Adobe and Apple also offer versatile editing software. The latest version of Apple's Final Cut Pro, which supports broadcast-quality high-definition video, is a low-cost alternative to Premier and AfterEffects from market leader Adobe. Tools from Envivio ( http://www.envivio.com) let developers edit and code content for delivery to different networks and multiple platforms, including mobile phones and PDAs. Figure 4 shows a screen shot from the Envivio Encoding Station.


Figure 4. Envivio's Encoding Station is part of the company's end-to-end MPEG-4 application suite, enabling multiuser, nonlinear MPEG-4 design, composition, and encoding with full digital rights protection. (Image courtesy of Envivio, Inc.)

A growing number of companies support the Synchronized Multimedia Integration Language. SMIL is to the RTSP and media servers what HTML is to HTTP and Web servers. Endorsed by the World Wide Web Consortium, SMIL offers an XML-based approach for controlling and coordinating rich media presentations, including video, text, and animations. RealNetworks, the most dedicated supporter of SMIL, has released its own XML and SMIL authoring tool. Microsoft, Adobe, and Apple also support SMIL.
SMIL is a simple but elegant markup language. It supports the overlay media streams with clickable maps and media clips in secondary windows.
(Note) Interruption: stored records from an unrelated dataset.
-- pv_equiv track=rewrite | github.com/tnechepurencko/Accompaniment_using_evolutional_algorithm | main.py | find_sharps_flats
-- ===== SOURCE A (Python) =====
-- def find_black_keys(notes: list):  # 2. Find black keys
--     """
--     :param notes: notes that the melody contains
--     :return:
--     """
--     black_keys = []
--     for note in notes:
--         if note not in WHITE_KEYS.values():
--             black_keys.append(note)
--     return black_keys
--
-- def complement_black_keys(notes: list):  # 3. Complement black keys
--     """
--     Some black notes may be not used in the melody, so it is important to complement them to determine the
--     tonic correctly: SHARPS_ORDER and FLATS_ORDER lists are used for this
--     :param notes: notes that the melody contains
--     :return: complement black keys
--     """
--     black_keys = find_black_keys(notes)
--     if len(black_keys) != 0:
--         last_tonic_identifier_found = False
--         if black_keys[0] - 1 in notes:
--             for i in range(6, -1, -1):
--                 if last_tonic_identifier_found:
--                     if FLATS_ORDER[i] not in black_keys:
--                         black_keys.append(FLATS_ORDER[i])
--                 elif FLATS_ORDER[i] in black_keys:
--                     last_tonic_identifier_found = True
--         else:
--             for i in range(6, -1, -1):
--                 if last_tonic_identifier_found:
--                     if SHARPS_ORDER[i] not in black_keys:
--                         black_keys.append(SHARPS_ORDER[i])
--                 elif SHARPS_ORDER[i] in black_keys:
--                     last_tonic_identifier_found = True
--     return black_keys
--
-- def find_sharps_flats(notes: list):  # 4. Find number of sharps or flats
--     """
--     :param notes: notes that the melody contains
--     :return: how many sharps or flats the melody contains (example: '4#')
--     """
--     black_keys = complement_black_keys(notes)
--     if len(black_keys) == 0:
--         return '0'
--     are_flats = False
--     for key in black_keys:  # Determine if black keys are flats
--         if key - 1 in notes:
--             are_flats = True
--             break
--     if are_flats:
--         return str(len(black_keys)) + 'b'
--     else:
--         return str(len(black_keys)) + '#'
--
-- WHITE_KEYS = {'C': 60, 'D': 62, 'E': 64, 'F': 65, 'G': 67, 'A': 69, 'B': 71}
--
-- SHARPS_ORDER = [66, 61, 68, 63, 70, 65, 60]
--
-- FLATS_ORDER = [70, 63, 68, 61, 66, 71, 64]
-- ===== SOURCE B (Python) =====
-- WHITE_VALUES = {60, 62, 64, 65, 67, 69, 71}
-- SHARPS_ORDER = [66, 61, 68, 63, 70, 65, 60]
-- FLATS_ORDER = [70, 63, 68, 61, 66, 71, 64]
--
-- def _before_last(order, present):
--     """Elements of `order` strictly before its last element occurring in `present`,
--     by structural recursion: keep the head iff some later element is present."""
--     if not order or not any(x in present for x in order[1:]):
--         return []
--     return [order[0]] + _before_last(order[1:], present)
--
-- def find_sharps_flats(notes: list):
--     blacks = [n for n in notes if n not in WHITE_VALUES]
--     if not blacks:
--         return '0'
--     present = set(blacks)
--     if blacks[0] - 1 in notes:
--         # flats: the first black key itself witnesses the flat test, so the label
--         # is 'b' without any scan; only the count of missing flats is needed
--         missing = sum(1 for x in _before_last(FLATS_ORDER, present) if x not in present)
--         return str(len(blacks) + missing) + 'b'
--     extra = [x for x in _before_last(SHARPS_ORDER, present) if x not in present]
--     flats = any(k - 1 in notes for k in blacks) or any(k - 1 in notes for k in extra)
--     return str(len(blacks) + len(extra)) + ('b' if flats else '#')
-- ===== Notes on version B (the rewrite author's own statement) =====
-- stated objective: alternative
-- what changed: B replaces A's index-driven backward flag-scan that mutates the black-key list by a structural recursion on the order list (keep the head iff some later order element is among the black keys), only COUNTS the missing accidentals instead of appending them, and returns the 'b' label in the flats branch without any scan (the first black key already witnesses the flat test), scanning only in the sharps branch.
import Mathlib
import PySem

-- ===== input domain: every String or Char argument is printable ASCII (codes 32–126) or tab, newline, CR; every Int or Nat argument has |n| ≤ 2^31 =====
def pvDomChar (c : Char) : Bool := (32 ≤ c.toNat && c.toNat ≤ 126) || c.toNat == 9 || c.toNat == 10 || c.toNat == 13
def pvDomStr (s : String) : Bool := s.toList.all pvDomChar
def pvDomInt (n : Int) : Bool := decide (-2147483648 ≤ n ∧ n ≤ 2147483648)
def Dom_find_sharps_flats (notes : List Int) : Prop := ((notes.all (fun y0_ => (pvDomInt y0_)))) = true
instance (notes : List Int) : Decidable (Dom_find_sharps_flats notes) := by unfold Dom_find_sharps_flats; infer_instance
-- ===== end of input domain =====

-- B replaces A's backward flag-scan by a structural recursion ("keep the head iff a later
-- order element is present among the black keys"), counts the missing accidentals instead of
-- appending them, and returns 'b' in the flats branch without any scan (objective: alternative).

-- ===== PORT A =====
def pvWHITE : List Int := [60, 62, 64, 65, 67, 69, 71]   -- WHITE_KEYS.values()
def pvSHARPS : List Int := [66, 61, 68, 63, 70, 65, 60]
def pvFLATS : List Int := [70, 63, 68, 61, 66, 71, 64]

def find_black_keys (notes : List Int) : List Int :=
  notes.foldl (fun black_keys note =>
    if note ∉ pvWHITE then black_keys ++ [note] else black_keys) []

-- one iteration of A's `for i in range(6, -1, -1)` loop
-- (state: black_keys, last_tonic_identifier_found)
def pvComplStep (order : List Int) (st : List Int × Bool) (i : Int) : List Int × Bool :=
  if st.2 then
    if PySem.List.pyGetD order i 0 ∉ st.1 then (st.1 ++ [PySem.List.pyGetD order i 0], st.2) else st
  else if PySem.List.pyGetD order i 0 ∈ st.1 then (st.1, true) else st

def complement_black_keys (notes : List Int) : List Int :=
  let black_keys := find_black_keys notes
  match black_keys with
  | [] => black_keys
  | b0 :: _ =>
    if b0 - 1 ∈ notes then
      ((PySem.List.pyRange 6 (-1) (-1)).foldl (pvComplStep pvFLATS) (black_keys, false)).1
    else
      ((PySem.List.pyRange 6 (-1) (-1)).foldl (pvComplStep pvSHARPS) (black_keys, false)).1

def find_sharps_flats (notes : List Int) : String :=
  let black_keys := complement_black_keys notes
  if black_keys.length = 0 then "0"
  else
    let are_flats := black_keys.any (fun key => decide ((key - 1) ∈ notes))
    if are_flats then PySem.Int.toStr (black_keys.length : Int) ++ "b"
    else PySem.Int.toStr (black_keys.length : Int) ++ "#"

-- ===== PORT B =====
-- Source B's helper _before_last(order, present): structural recursion on the order list
def pvBeforeLast (order : List Int) (present : PySem.Set Int) : List Int :=
  match order with
  | [] => []
  | x :: rest =>
    if rest.any (fun y => present.contains y) then x :: pvBeforeLast rest present
    else []

def find_sharps_flats_alt (notes : List Int) : String :=
  let blacks := notes.filter (fun n => !pvWHITE.contains n)
  match blacks with
  | [] => "0"
  | b0 :: rest =>
    let blacks := b0 :: rest
    let present := PySem.Set.ofList blacks
    if b0 - 1 ∈ notes then
      let missing := ((pvBeforeLast pvFLATS present).filter (fun x => !present.contains x)).length
      PySem.Int.toStr ((blacks.length : Int) + (missing : Int)) ++ "b"
    else
      let extra := (pvBeforeLast pvSHARPS present).filter (fun x => !present.contains x)
      let flats := blacks.any (fun k => decide ((k - 1) ∈ notes))
                || extra.any (fun k => decide ((k - 1) ∈ notes))
      PySem.Int.toStr ((blacks.length : Int) + (extra.length : Int)) ++ (if flats then "b" else "#")

-- ===== PRECONDITION & SPEC =====
def Spec_find_sharps_flats (notes : List Int) (out : String) : Prop := out = find_sharps_flats_alt notes
instance (notes : List Int) (out : String) : Decidable (Spec_find_sharps_flats notes out) := by unfold Spec_find_sharps_flats; infer_instance

-- ===== CLAIM (what is proved, stated in full; the proofs are below) =====
def Claim_equal_find_sharps_flats : Prop := ∀ (notes : List Int), Dom_find_sharps_flats notes → Spec_find_sharps_flats notes (find_sharps_flats notes)

-- ===== LEMMAS AND PROOFS =====

lemma pv_blacks_eq (notes : List Int) :
    find_black_keys notes = notes.filter (fun n => !pvWHITE.contains n) := by
  unfold find_black_keys
  rw [PySem.List.foldl_append_ite_eq_filter]
  simp [decide_not]

-- ===== A's backward flag-scan, proved against B's recursion by a generic loop lemma =====
-- one loop step of A, with the looked-up order value already substituted
def pvStepV (st : List Int × Bool) (v : Int) : List Int × Bool :=
  if st.2 then (if v ∉ st.1 then (st.1 ++ [v], st.2) else st)
  else if v ∈ st.1 then (st.1, true) else st

lemma pv_fold_flats (s : List Int × Bool) :
    (PySem.List.pyRange 6 (-1) (-1)).foldl (pvComplStep pvFLATS) s
      = pvFLATS.reverse.foldl pvStepV s := by
  rw [show PySem.List.pyRange 6 (-1) (-1) = [6,5,4,3,2,1,0] from by decide]
  rfl

lemma pv_fold_sharps (s : List Int × Bool) :
    (PySem.List.pyRange 6 (-1) (-1)).foldl (pvComplStep pvSHARPS) s
      = pvSHARPS.reverse.foldl pvStepV s := by
  rw [show PySem.List.pyRange 6 (-1) (-1) = [6,5,4,3,2,1,0] from by decide]
  rfl

lemma pv_contains_ofList (bk : List Int) (x : Int) :
    (PySem.Set.ofList bk).contains x = decide (x ∈ bk) := by
  by_cases h : x ∈ bk <;> simp [PySem.Set.mem_ofList, h]

lemma pvBeforeLast_cons (S : PySem.Set Int) (x : Int) (rest : List Int) :
    pvBeforeLast (x :: rest) S
      = if rest.any (fun y => S.contains y) then x :: pvBeforeLast rest S else [] := rfl

lemma pv_beforeLast_subset (bk : List Int) (vs : List Int) (x : Int)
    (h : x ∈ pvBeforeLast vs (PySem.Set.ofList bk)) : x ∈ vs := by
  induction vs with
  | nil => simp [pvBeforeLast] at h
  | cons v rest ih =>
    rw [pvBeforeLast_cons] at h
    by_cases hb : rest.any (fun y => (PySem.Set.ofList bk).contains y) = true
    · rw [if_pos hb] at h
      rcases List.mem_cons.mp h with h1 | h2
      · exact h1 ▸ List.mem_cons_self
      · exact List.mem_cons_of_mem _ (ih h2)
    · rw [if_neg hb] at h; cases h

lemma pv_beforeLast_nil (bk : List Int) (vs : List Int)
    (h : vs.any (fun v => decide (v ∈ bk)) = false) :
    pvBeforeLast vs (PySem.Set.ofList bk) = [] := by
  cases vs with
  | nil => rfl
  | cons v rest =>
    rw [pvBeforeLast_cons]
    have hr : rest.any (fun y => (PySem.Set.ofList bk).contains y) = false := by
      have h2 := List.any_eq_false.mp h
      refine List.any_eq_false.mpr (fun y hy => ?_)
      rw [pv_contains_ofList]
      exact h2 y (List.mem_cons_of_mem _ hy)
    rw [hr]
    simp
SMIL lists a separate URL for each component of the media presentation, meaning it can assemble presentations from clips stored on any streaming media or Web server.
Digitized video and audio are data intensive. Ten seconds of uncompressed broadcast-quality video (640 × 480 pixels) amounts to about 300 Mbytes, and a full-length movie can occupy 2 Tbytes. Compression technology can reduce media files by as much as 90 percent. A basic guideline on bandwidth strategy is that there is essentially a tradeoff between bandwidth and video size or quality. The larger the video window, the larger the bandwidth requirement to obtain satisfying results. The four sizes in the table are common dimensions for Internet video. (176 × 132 pixels is about the size of a match box.) Advanced tools can resize videos and target video to multiple bandwidths.
Video Goes Mobile
Mobile video has created a veritable gold rush among wireless carriers, media companies, and content developers. High-speed wireless networks promise to transform the mobile phone into the fourth screen, after television, cinema, and the PC. A growing percentage of the more than 400 million mobile phones sold each year are video enabled, creating a market for mobile video that will ultimately reach a billion-plus consumers.
Asian carriers have taken the lead in mobile video. In 2002, Japanese electronics maker Sharp released the SH-51, the world's first handset capable of recording, editing, and sending video mail. Japanese carrier JPhone used the SH-51 to launch Sha-Movie, a video-mail service that lets consumers send and receive 5-second video clips. Japan's KDDI followed suit. Its EZMovie services let subscribers send up to 15 seconds of video to other KDDI subscribers or to a PC. Earlier this year, KDDI launched 25 multimedia programs for users of its advanced 3G mobile phones in Japan. Figure 5 shows two samples of the company's current offerings.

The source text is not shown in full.